Ecco come un gesto semplice, ma non scontato, può cambiare il benessere nostro e quello degli altri: abbracciate la gente in maniera calorosa e qualcosa cambierà

L’altra notte ho riflettuto sull’atto di abbracciare le persone e di abbracciarsi, non troppo praticato, ma di sicuro significato psicologico per noi esseri umani. Tale riflessione ha portato, come mi capita spesso in questo periodo, alla composizione di un breve aforisma, che ho subito messo su Twitter: «Abbracciate la gente, e non in modo rituale, più spesso che potete. Con discrezione, ma senza far economia». Il tweet ha avuto un certo successo e ora sono qui a parlarne, a parlare di che cosa c’è dietro. E dentro.

Salute e benessere

La salute fisica delle persone dipende dall’integrità del loro corpo e delle funzioni fisiologiche che lo tengono in vita. Oggi però, che la salute è garantita a moltissimi, come certamente non era anche solo due secoli fa, la sola salute non ci basta più.

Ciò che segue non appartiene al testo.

-- pv_equiv track=rewrite | github.com/petrosmp/theoria_plhroforias_kwdikopoihsh | homework2/ex_1.py | dehuffman
-- ===== SOURCE A (Python) =====
-- def dehuffman(encoded, codebook):
--     decoded = []
--     tmp = ""
--     for char in encoded:
--         tmp += char
--         if tmp in codebook:
--             decoded.append(codebook.index(tmp)+1)
--             tmp = ""
--     return decoded
-- ===== SOURCE B (Python) =====
-- def dehuffman(encoded, codebook):
--     # Build a trie over the codebook; each terminal node stores the FIRST index
--     # of that exact codeword.  Then decode in one pass over `encoded`.
--     root = {}
--     i = 0
--     for word in codebook:
--         node = root
--         for ch in word:
--             node = node.setdefault(ch, {})
--         if None not in node:
--             node[None] = i
--         i += 1
--     decoded = []
--     node = root  # None means we fell off the trie: no codeword can ever match again
--     for ch in encoded:
--         if node is None:
--             continue
--         child = node.get(ch)
--         if child is None:
--             node = None
--         elif None in child:
--             decoded.append(child[None] + 1)
--             node = root
--         else:
--             node = child
--     return decoded
-- ===== Notes on version B (the rewrite author's own statement) =====
-- stated objective: faster
-- what changed: B builds a trie over the codebook once and decodes in a single walk (resetting to the root on each emitted codeword, going permanently dead when the prefix leaves the trie), instead of A's per-character linear membership scan plus .index scan of the codebook.
import Mathlib
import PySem

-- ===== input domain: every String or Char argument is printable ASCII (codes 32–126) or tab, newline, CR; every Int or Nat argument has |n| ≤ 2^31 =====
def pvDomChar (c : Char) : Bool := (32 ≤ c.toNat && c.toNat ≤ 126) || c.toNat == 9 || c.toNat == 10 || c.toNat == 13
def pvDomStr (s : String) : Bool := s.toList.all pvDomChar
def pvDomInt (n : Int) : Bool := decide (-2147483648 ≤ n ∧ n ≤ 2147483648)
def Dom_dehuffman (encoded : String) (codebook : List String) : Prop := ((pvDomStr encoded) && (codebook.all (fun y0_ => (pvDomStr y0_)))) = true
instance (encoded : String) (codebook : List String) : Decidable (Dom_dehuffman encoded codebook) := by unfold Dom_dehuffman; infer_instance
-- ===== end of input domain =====

-- B replaces A's per-character membership scan of the codebook by a trie built once,
-- walked in a single pass over the encoded string (objective: faster).

-- ===== PORT A =====
-- one iteration of A's for-loop; state = (decoded, tmp)
def dehuffmanStepA (codebook : List String) (st : List Int × String) (c : Char) : List Int × String :=
  let tmp := st.2.push c
  if codebook.contains tmp then
    -- `codebook.index(tmp)` cannot fail here: the branch guard is `tmp in codebook`
    (st.1 ++ [(((PySem.List.index? codebook tmp).getD 0 : Nat) : Int) + 1], "")
  else
    (st.1, tmp)

def dehuffman (encoded : String) (codebook : List String) : List Int :=
  (encoded.toList.foldl (dehuffmanStepA codebook) ([], "")).1

-- ===== PORT B =====
-- trie node: optional stored codeword index, children as an ordered Char-keyed list
mutual
inductive PTrie : Type where
  | node : Option Nat → PChildren → PTrie
inductive PChildren : Type where
  | nil : PChildren
  | cons : Char → PTrie → PChildren → PChildren
end

-- `node.get(ch)` on the child dict
def findChild : PChildren → Char → Option PTrie
  | .nil, _ => none
  | .cons c t rest, c' => if c = c' then some t else findChild rest c'

mutual
-- insert one codeword (as chars) with its index; first index per codeword wins
def trieInsert : PTrie → List Char → Nat → PTrie
  | .node m ch, [], i => .node (if m.isNone then some i else m) ch
  | .node m ch, c :: cs, i => .node m (childInsert ch c cs i)
termination_by t s i => (s.length + 1, 0)
decreasing_by all_goals simp_wf <;> omega
-- `node.setdefault(c, {})` then recurse: replace child c in place, or append it
def childInsert : PChildren → Char → List Char → Nat → PChildren
  | .nil, c, cs, i => .cons c (trieInsert (.node none .nil) cs i) .nil
  | .cons c' t rest, c, cs, i =>
    if c' = c then .cons c' (trieInsert t cs i) rest
    else .cons c' t (childInsert rest c cs i)
termination_by ch c cs i => (cs.length + 1, sizeOf ch)
decreasing_by all_goals simp_wf <;> omega
end

-- B's first loop: build the trie from the codebook, with a running index
def buildTrie (codebook : List String) : PTrie :=
  (codebook.foldl (fun st w => (trieInsert st.1 w.toList st.2, st.2 + 1))
    ((PTrie.node none .nil), (0 : Nat))).1

-- B's second loop; state = (decoded, current node), `none` = fell off the trie
def dehuffmanStepB (root : PTrie) (st : List Int × Option PTrie) (c : Char) :
    List Int × Option PTrie :=
  match st.2 with
  | none => st
  | some (.node _ ch) =>
    match findChild ch c with
    | none => (st.1, none)
    | some child =>
      match child with
      | .node (some i) _ => (st.1 ++ [(i : Int) + 1], some root)
      | .node none _ => (st.1, some child)

def dehuffman_alt (encoded : String) (codebook : List String) : List Int :=
  let root := buildTrie codebook
  (encoded.toList.foldl (dehuffmanStepB root) ([], some root)).1

-- ===== PRECONDITION & SPEC =====
def Spec_dehuffman (encoded : String) (codebook : List String) (out : List Int) : Prop := out = dehuffman_alt encoded codebook
instance (encoded : String) (codebook : List String) (out : List Int) : Decidable (Spec_dehuffman encoded codebook out) := by unfold Spec_dehuffman; infer_instance

-- ===== CLAIM (what is proved, stated in full; the proofs are below) =====
def Claim_equal_dehuffman : Prop := ∀ (encoded : String) (codebook : List String), Dom_dehuffman encoded codebook → Spec_dehuffman encoded codebook (dehuffman encoded codebook)

-- ===== LEMMAS AND PROOFS =====

def pvMark : PTrie → Option Nat
  | .node m _ => m

def pvWalk : PTrie → List Char → Option PTrie
  | t, [] => some t
  | .node _ ch, c :: cs =>
    match findChild ch c with
    | none => none
    | some t => pvWalk t cs

def pvMarkAt (t : PTrie) (s : List Char) : Option Nat :=
  (pvWalk t s).bind pvMark

def pvFirstIdxFrom : List String → List Char → Nat → Option Nat
  | [], _, _ => none
  | w :: ws, s, k => if w.toList = s then some k else pvFirstIdxFrom ws s (k + 1)

theorem pvWalk_append (s₁ s₂ : List Char) : ∀ t : PTrie,
    pvWalk t (s₁ ++ s₂) = (pvWalk t s₁).bind (fun u => pvWalk u s₂) := by
  induction s₁ with
  | nil => intro t; simp [pvWalk]
  | cons c cs ih =>
    intro t
    match t with
    | .node m ch =>
      simp only [List.cons_append, pvWalk]
      cases findChild ch c with
      | none => simp
      | some u => simp [ih u]

theorem pvMarkAt_nil (m : Option Nat) (ch : PChildren) :
    pvMarkAt (.node m ch) [] = m := rfl

theorem pvMarkAt_cons (m : Option Nat) (ch : PChildren) (c : Char) (x : List Char) :
    pvMarkAt (.node m ch) (c :: x) = (findChild ch c).bind (fun u => pvMarkAt u x) := by
  cases h : findChild ch c <;> simp [pvMarkAt, pvWalk, h]

theorem pvMarkAt_empty (s : List Char) : pvMarkAt (.node none .nil) s = none := by
  cases s with
  | nil => rfl
  | cons c cs => rw [pvMarkAt_cons]; simp [findChild]

theorem pvMarkAt_child (m : Option Nat) (ch : PChildren) (c : Char) (x : List Char) :
    pvMarkAt ((findChild ch c).getD (.node none .nil)) x = pvMarkAt (.node m ch) (c :: x) := by
  rw [pvMarkAt_cons]
  cases h : findChild ch c with
  | none => simp [pvMarkAt_empty]
  | some u => simp

theorem findChild_childInsert : ∀ (ch : PChildren) (c c' : Char) (cs : List Char) (i : Nat),
    findChild (childInsert ch c cs i) c' =
      if c = c' then some (trieInsert ((findChild ch c).getD (.node none .nil)) cs i)
      else findChild ch c'
  | .nil, c, c', cs, i => by
    by_cases h : c = c' <;> simp [childInsert, findChild, h]
  | .cons a t rest, c, c', cs, i => by
    by_cases ha : a = c
    · subst ha
      by_cases h : a = c' <;> simp [childInsert, findChild, h]
    · by_cases h : a = c'
      · subst h
        simp [childInsert, findChild, ha, findChild_childInsert rest, Ne.symm ha]
      · simp [childInsert, findChild, ha, h, findChild_childInsert rest]

theorem pvMarkAt_trieInsert (s : List Char) : ∀ (s' : List Char) (t : PTrie) (i : Nat),
    pvMarkAt (trieInsert t s i) s' =
      if s' = s then (pvMarkAt t s).or (some i) else pvMarkAt t s' := by
  induction s with
  | nil =>
    intro s' t i
    match t with
    | .node m ch =>
      cases s' with
      | nil =>
        rw [trieInsert, pvMarkAt_nil, pvMarkAt_nil, if_pos rfl]
        cases m <;> simp
      | cons c' cs' =>
        rw [trieInsert]
        rw [pvMarkAt_cons, pvMarkAt_cons]
        simp
  | cons c cs ih =>
    intro s' t i
    match t with
    | .node m ch =>
      cases s' with
      | nil =>
        rw [trieInsert, pvMarkAt_nil, pvMarkAt_nil, if_neg (by simp)]
      | cons c' cs' =>
        rw [trieInsert, pvMarkAt_cons, findChild_childInsert]
        by_cases hc : c = c'
        · subst hc
          rw [if_pos rfl]
          simp only [Option.bind]
          rw [
            ih cs' ((findChild ch c).getD (.node none .nil)) i,
            pvMarkAt_child m ch c cs, pvMarkAt_child m ch c cs']
          by_cases hcs : cs' = cs
          · subst hcs; simp
          · simp [hcs]
        · rw [if_neg hc, ← pvMarkAt_cons]
          rw [if_neg (by simp [Ne.symm hc])]

theorem pvMarkAt_buildFold (ws : List String) : ∀ (t : PTrie) (k : Nat) (s : List Char),
    pvMarkAt ((ws.foldl (fun st w => (trieInsert st.1 w.toList st.2, st.2 + 1)) (t, k)).1) s
      = (pvMarkAt t s).or (pvFirstIdxFrom ws s k) := by
  induction ws with
  | nil => intro t k s; simp [pvFirstIdxFrom]
  | cons w ws ih =>
    intro t k s
    simp only [List.foldl_cons, ih, pvFirstIdxFrom, pvMarkAt_trieInsert]
    by_cases h : w.toList = s
    · simp only [h, if_pos rfl, if_pos rfl]
      cases pvMarkAt t s <;> simp [Option.or]
    · have h' : s ≠ w.toList := fun hh => h hh.symm
      simp [h, h']

theorem pvMarkAt_build (codebook : List String) (s : List Char) :
    pvMarkAt (buildTrie codebook) s = pvFirstIdxFrom codebook s 0 := by
  simp [buildTrie, pvMarkAt_buildFold, pvMarkAt_empty]

theorem pvFirstIdx_index? (s : List Char) : ∀ (ws : List String) (k : Nat),
    pvFirstIdxFrom ws s k = (PySem.List.index? ws (String.ofList s)).map (· + k) := by
  intro ws
  induction ws with
  | nil => intro k; simp [pvFirstIdxFrom, PySem.List.index?_eq_idxOf?]
  | cons w ws ih =>
    intro k
    by_cases h : w = String.ofList s
    · have ht : w.toList = s := by rw [h]; simp
      rw [pvFirstIdxFrom, if_pos ht, ← h, PySem.List.index?_cons_self]
      simp
    · have ht : w.toList ≠ s := by
        intro hh
        exact h (by apply String.ext; simpa using hh)
      rw [pvFirstIdxFrom, if_neg ht, PySem.List.index?_cons_of_ne ws h, ih (k + 1)]
      cases PySem.List.index? ws (String.ofList s) <;> simp; omega

theorem pvMarkAt_root (codebook : List String) (s : List Char) :
    pvMarkAt (buildTrie codebook) s = PySem.List.index? codebook (String.ofList s) := by
  rw [pvMarkAt_build, pvFirstIdx_index?]
  cases PySem.List.index? codebook (String.ofList s) <;> simp

theorem pvPush_mk (s : List Char) (c : Char) : (String.ofList s).push c = String.ofList (s ++ [c]) := by
  apply String.ext; simp

theorem pvLoop (codebook : List String) (chars : List Char) :
    ∀ (dec : List Int) (s : List Char),
    (chars.foldl (dehuffmanStepB (buildTrie codebook)) (dec, pvWalk (buildTrie codebook) s)).1
      = (chars.foldl (dehuffmanStepA codebook) (dec, String.ofList s)).1 := by
  induction chars with
  | nil => intro dec s; simp
  | cons c cs ih =>
    intro dec s
    have hwalk : pvWalk (buildTrie codebook) (s ++ [c])
        = (pvWalk (buildTrie codebook) s).bind (fun u => pvWalk u [c]) :=
      pvWalk_append s [c] _
    have hmark : pvMarkAt (buildTrie codebook) (s ++ [c])
        = PySem.List.index? codebook (String.ofList (s ++ [c])) := pvMarkAt_root _ _
    simp only [List.foldl_cons]
    have hA : dehuffmanStepA codebook (dec, String.ofList s) c =
        if codebook.contains (String.ofList (s ++ [c])) then
          (dec ++ [(((PySem.List.index? codebook (String.ofList (s ++ [c]))).getD 0 : Nat) : Int) + 1], "")
        else (dec, String.ofList (s ++ [c])) := by
      simp [dehuffmanStepA, pvPush_mk]
    cases hw : pvWalk (buildTrie codebook) s with
    | none =>
      have hm : pvMarkAt (buildTrie codebook) (s ++ [c]) = none := by
        simp [pvMarkAt, hwalk, hw]
      have hnm : String.ofList (s ++ [c]) ∉ codebook := by
        rw [hm] at hmark
        exact (PySem.List.index?_eq_none_iff _ _).mp hmark.symm
      rw [hA, if_neg (by simp only [List.contains_iff_mem]; exact hnm)]
      have hw' : pvWalk (buildTrie codebook) (s ++ [c]) = none := by simp [hwalk, hw]
      have := ih dec (s ++ [c])
      rw [hw'] at this
      simpa [dehuffmanStepB] using this
    | some t =>
      match t with
      | .node m ch =>
        cases hf : findChild ch c with
        | none =>
          have hw' : pvWalk (buildTrie codebook) (s ++ [c]) = none := by
            simp [hwalk, hw, pvWalk, hf]
          have hm : pvMarkAt (buildTrie codebook) (s ++ [c]) = none := by
            simp [pvMarkAt, hw']
          have hnm : String.ofList (s ++ [c]) ∉ codebook := by
            rw [hm] at hmark
            exact (PySem.List.index?_eq_none_iff _ _).mp hmark.symm
          rw [hA, if_neg (by simp only [List.contains_iff_mem]; exact hnm)]
          have := ih dec (s ++ [c])
          rw [hw'] at this
          simpa [dehuffmanStepB, hf] using this
        | some child =>
          have hw' : pvWalk (buildTrie codebook) (s ++ [c]) = some child := by
            simp [hwalk, hw, pvWalk, hf]
          match child with
          | .node (some i) ch2 =>
            have hm : pvMarkAt (buildTrie codebook) (s ++ [c]) = some i := by
              simp [pvMarkAt, hw', pvMark]
            have hidx : PySem.List.index? codebook (String.ofList (s ++ [c])) = some i := by
              rw [← hmark, hm]
            have hmem : String.ofList (s ++ [c]) ∈ codebook :=
              (PySem.List.index?_isSome_iff _ _).mp (by rw [hidx]; rfl)
            rw [hA, if_pos (List.elem_eq_true_of_mem hmem), hidx]
            have := ih (dec ++ [(i : Int) + 1]) []
            simp only [pvWalk] at this
            simpa [dehuffmanStepB, hf] using this
          | .node none ch2 =>
            have hm : pvMarkAt (buildTrie codebook) (s ++ [c]) = none := by
              simp [pvMarkAt, hw', pvMark]
            have hnm : String.ofList (s ++ [c]) ∉ codebook := by
              rw [hm] at hmark
              exact (PySem.List.index?_eq_none_iff _ _).mp hmark.symm
            rw [hA, if_neg (by simp only [List.contains_iff_mem]; exact hnm)]
            have := ih dec (s ++ [c])
            rw [hw'] at this
            simpa [dehuffmanStepB, hf] using this

-- ===== VERDICT (by name: the statement is the Claim_ definition above) =====
theorem dehuffman_spec : Claim_equal_dehuffman := by
  intro encoded codebook _
  unfold Spec_dehuffman dehuffman dehuffman_alt
  have := pvLoop codebook encoded.toList [] []
  simp only [pvWalk] at this
  exact this.symm
-- pv_equiv track=rewrite | github.com/celestia-island/hikari | scripts/utils/enforce_use_group.py | expand_braced_item
-- ===== SOURCE A (Python) =====
-- from typing import List, Optional, Sequence, Tuple
--
-- def normalize_remainder_items(remainder: str) -> List[str]:
--     remainder = remainder.strip()
--     if remainder.startswith("{") and remainder.endswith("}"):
--         inner = remainder[1:-1]
--         parts: List[str] = []
--         cur: List[str] = []
--         depth = 0
--         for ch in inner:
--             if ch == '{':
--                 depth += 1
--                 cur.append(ch)
--             elif ch == '}':
--                 depth -= 1
--                 cur.append(ch)
--             elif ch == ',' and depth == 0:
--                 part = ''.join(cur).strip()
--                 if part:
--                     parts.append(part)
--                 cur = []
--             else:
--                 cur.append(ch)
--         last = ''.join(cur).strip()
--         if last:
--             parts.append(last)
--         return parts
--     if remainder == "":
--         return []
--     return [remainder]
--
-- def find_matching_brace(s: str, start: int) -> int:
--     """找到与 start 位置的 '{' 匹配的 '}' 的位置。
--
--     返回 '}' 的索引，如果没找到则返回 -1。
--     """
--     if start >= len(s) or s[start] != '{':
--         return -1
--     depth = 0
--     for i in range(start, len(s)):
--         if s[i] == '{':
--             depth += 1
--         elif s[i] == '}':
--             depth -= 1
--             if depth == 0:
--                 return i
--     return -1
--
-- def expand_braced_item(item: str) -> List[str]:
--     """递归展开单个包含大括号的路径项。
--
--     例如: 'a::b::{C, D::{E, F}}'
--     变成: ['a::b::C', 'a::b::D::E', 'a::b::D::F']
--     """
--     if item == "":
--         return [""]
--
--     # 查找最外层的大括号
--     brace_start = item.find('{')
--     if brace_start == -1:
--         return [item]
--
--     # 确保大括号前面有 ::
--     if brace_start < 2 or item[brace_start-2:brace_start] != "::":
--         return [item]
--
--     brace_end = find_matching_brace(item, brace_start)
--     if brace_end == -1:
--         return [item]
--
--     # 提取前缀和大括号内容
--     prefix = item[:brace_start-2]  # 去掉 "::"
--     braced_content = item[brace_start:brace_end+1]
--     suffix = item[brace_end+1:]  # 大括号后的内容（通常为空）
--
--     # 解析大括号内的内容
--     inner_items = normalize_remainder_items(braced_content)
--
--     expanded: List[str] = []
--     for inner in inner_items:
--         if inner == "":
--             # self 的情况
--             new_item = prefix + suffix
--         else:
--             new_item = f"{prefix}::{inner}{suffix}"
--         # 递归展开（处理嵌套大括号）
--         expanded.extend(expand_braced_item(new_item))
--
--     return expanded
-- ===== SOURCE B (Python) =====
-- from typing import List, Optional
--
--
-- def normalize_remainder_items(remainder: str) -> List[str]:
--     remainder = remainder.strip()
--     if remainder.startswith("{") and remainder.endswith("}"):
--         inner = remainder[1:-1]
--         parts: List[str] = []
--         cur: List[str] = []
--         depth = 0
--         for ch in inner:
--             if ch == '{':
--                 depth += 1
--                 cur.append(ch)
--             elif ch == '}':
--                 depth -= 1
--                 cur.append(ch)
--             elif ch == ',' and depth == 0:
--                 part = ''.join(cur).strip()
--                 if part:
--                     parts.append(part)
--                 cur = []
--             else:
--                 cur.append(ch)
--         last = ''.join(cur).strip()
--         if last:
--             parts.append(last)
--         return parts
--     if remainder == "":
--         return []
--     return [remainder]
--
--
-- def find_matching_brace(s: str, start: int) -> int:
--     if start >= len(s) or s[start] != '{':
--         return -1
--     depth = 0
--     for i in range(start, len(s)):
--         if s[i] == '{':
--             depth += 1
--         elif s[i] == '}':
--             depth -= 1
--             if depth == 0:
--                 return i
--     return -1
--
--
-- def _expand_once(x: str) -> Optional[List[str]]:
--     """One expansion step: None if x has no expandable '::{...}' group,
--     otherwise the list of items it expands into (one per brace alternative)."""
--     if x == "":
--         return None
--     brace_start = x.find('{')
--     if brace_start == -1:
--         return None
--     if brace_start < 2 or x[brace_start-2:brace_start] != "::":
--         return None
--     brace_end = find_matching_brace(x, brace_start)
--     if brace_end == -1:
--         return None
--     prefix = x[:brace_start-2]
--     suffix = x[brace_end+1:]
--     inner_items = normalize_remainder_items(x[brace_start:brace_end+1])
--     return [prefix + suffix if inner == "" else f"{prefix}::{inner}{suffix}"
--             for inner in inner_items]
--
--
-- def expand_braced_item(item: str) -> List[str]:
--     results: List[str] = []
--     stack = [item]
--     while stack:
--         x = stack.pop()
--         expansion = _expand_once(x)
--         if expansion is None:
--             results.append(x)
--         else:
--             stack.extend(reversed(expansion))
--     return results
-- ===== Notes on version B (the rewrite author's own statement) =====
-- stated objective: alternative
-- what changed: Replaces A's recursive expansion with an explicit stack-based worklist (_expand_once step function + LIFO stack, children pushed reversed) that produces the same pre-order DFS output iteratively.
import Mathlib
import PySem

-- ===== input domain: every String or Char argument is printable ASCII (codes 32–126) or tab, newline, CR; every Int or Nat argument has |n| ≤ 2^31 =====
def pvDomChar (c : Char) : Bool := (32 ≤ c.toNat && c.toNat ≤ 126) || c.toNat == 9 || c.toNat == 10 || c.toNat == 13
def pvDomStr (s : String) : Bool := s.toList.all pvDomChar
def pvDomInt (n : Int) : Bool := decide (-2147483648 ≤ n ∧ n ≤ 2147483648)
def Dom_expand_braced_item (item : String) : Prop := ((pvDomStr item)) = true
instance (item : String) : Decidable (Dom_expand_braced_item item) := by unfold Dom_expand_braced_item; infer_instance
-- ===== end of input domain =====

-- B replaces A's recursion by an explicit stack-based worklist (same one-step expansion,
-- LIFO order reproducing A's pre-order DFS); objective: alternative decomposition, same cost.
-- Both recursions are written with an explicit fuel counter that only makes them total in
-- Lean; the fuel passed is proved sufficient (expandFuel_congr / ebiAltLoopFuel_spec below).

-- ===== PORT A =====
-- strings are handled as List Char (PySem.Chars); results are wrapped back with String.ofList

-- helper of find_matching_brace: the 'for i in range(start, len(s))' loop, walking the
-- remaining characters while carrying the absolute index i and the depth
def fmbGo : List Char → Nat → Int → Int
  | [], _, _ => -1
  | c :: rest, i, depth =>
    if c = '{' then fmbGo rest (i + 1) (depth + 1)
    else if c = '}' then
      (if depth - 1 = 0 then (i : Int) else fmbGo rest (i + 1) (depth - 1))
    else fmbGo rest (i + 1) depth

def find_matching_brace (s : List Char) (start : Int) : Int :=
  if (s.length : Int) ≤ start ∨ ¬ PySem.List.pyGet? s start = some '{' then -1
  else fmbGo (s.drop start.toNat) start.toNat 0

-- helper of normalize_remainder_items: the 'for ch in inner' loop over the remaining
-- characters, carrying depth, cur and parts; ''.join(cur) is cur itself
def normSplitGo : List Char → Int → List Char → List (List Char) → List (List Char)
  | [], _, cur, parts =>
      let last := PySem.Chars.strip cur
      if last = [] then parts else parts ++ [last]
  | ch :: rest, depth, cur, parts =>
      if ch = '{' then normSplitGo rest (depth + 1) (cur ++ [ch]) parts
      else if ch = '}' then normSplitGo rest (depth - 1) (cur ++ [ch]) parts
      else if ch = ',' ∧ depth = 0 then
        let part := PySem.Chars.strip cur
        normSplitGo rest depth [] (if part = [] then parts else parts ++ [part])
      else normSplitGo rest depth (cur ++ [ch]) parts

def normalize_remainder_items (remainder : List Char) : List (List Char) :=
  let r := PySem.Chars.strip remainder
  if PySem.Chars.startswith r ['{'] ∧ PySem.Chars.endswith r ['}'] then
    normSplitGo (PySem.Chars.slice r (some 1) (some (-1))) 0 [] []
  else if r = [] then []
  else [r]

-- ---- facts the recursion of the port of A needs for termination (cited in decreasing_by) ----
-- A's recursion ('expanded.extend(expand_braced_item(new_item))' is the foldl); the fuel
-- 'item.length + 1' strictly exceeds the length of every argument down the recursion
def expandFuel : Nat → List Char → List (List Char)
  | 0, item => [item]  -- fuel exhausted: never reached for the fuel expand_braced_item passes
  | fuel + 1, item =>
    if item = [] then [[]]
    else if PySem.Chars.find item ['{'] = -1 then [item]
    else if PySem.Chars.find item ['{'] < 2 ∨
        ¬ PySem.Chars.slice item (some (PySem.Chars.find item ['{'] - 2)) (some (PySem.Chars.find item ['{'])) = [':', ':'] then [item]
    else if find_matching_brace item (PySem.Chars.find item ['{']) = -1 then [item]
    else
      (normalize_remainder_items (PySem.Chars.slice item (some (PySem.Chars.find item ['{']))
          (some (find_matching_brace item (PySem.Chars.find item ['{']) + 1)))).foldl
        (fun expanded inner =>
          expanded ++ expandFuel fuel
            (if inner = [] then
              PySem.Chars.slice item none (some (PySem.Chars.find item ['{'] - 2)) ++
                PySem.Chars.slice item (some (find_matching_brace item (PySem.Chars.find item ['{']) + 1)) none
            else
              PySem.Chars.slice item none (some (PySem.Chars.find item ['{'] - 2)) ++ [':', ':'] ++ inner ++
                PySem.Chars.slice item (some (find_matching_brace item (PySem.Chars.find item ['{']) + 1)) none)) []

Aspiriamo tutti alla salute e al benessere. Per benessere — spesso si dice anche psicofisico — si intende una condizione globale di serenità e di tranquillità, se non di felice esaltazione, alla quale in fondo tutti miriamo. Può esserci salute senza benessere, ma è più difficile che ci sia benessere senza una relativa salute. Che cosa si oppone al nostro benessere? Possono essere fatti reali, come contrattempi o veri e propri dispiaceri o delusioni, ma può essere anche niente di preciso: una sensazione di disagio e di sconforto, non facile da ricondurre a qualcosa di reale o anche solo da esplicitare. Se dura qualche istante in maniera intermittente, nessun problema; se dura di più o invade la nostra vita, allora può arrivare a costituire il problema dei problemi, la montagna da scalare o la selva da cui fuggire. Che si fa in questi casi? Se si può, se ne parla, con se stessi o con altri, cercando di dare un corpo all’impalpabile e di confrontarsi con qualcosa di circoscritto. Se ciò riesce è una gran cosa, ma non sempre è così, purtroppo. Si può allora ricorrere a qualche pillola o al colloquio con un esperto, facente più o meno esplicitamente la funzione di uno psicoterapeuta.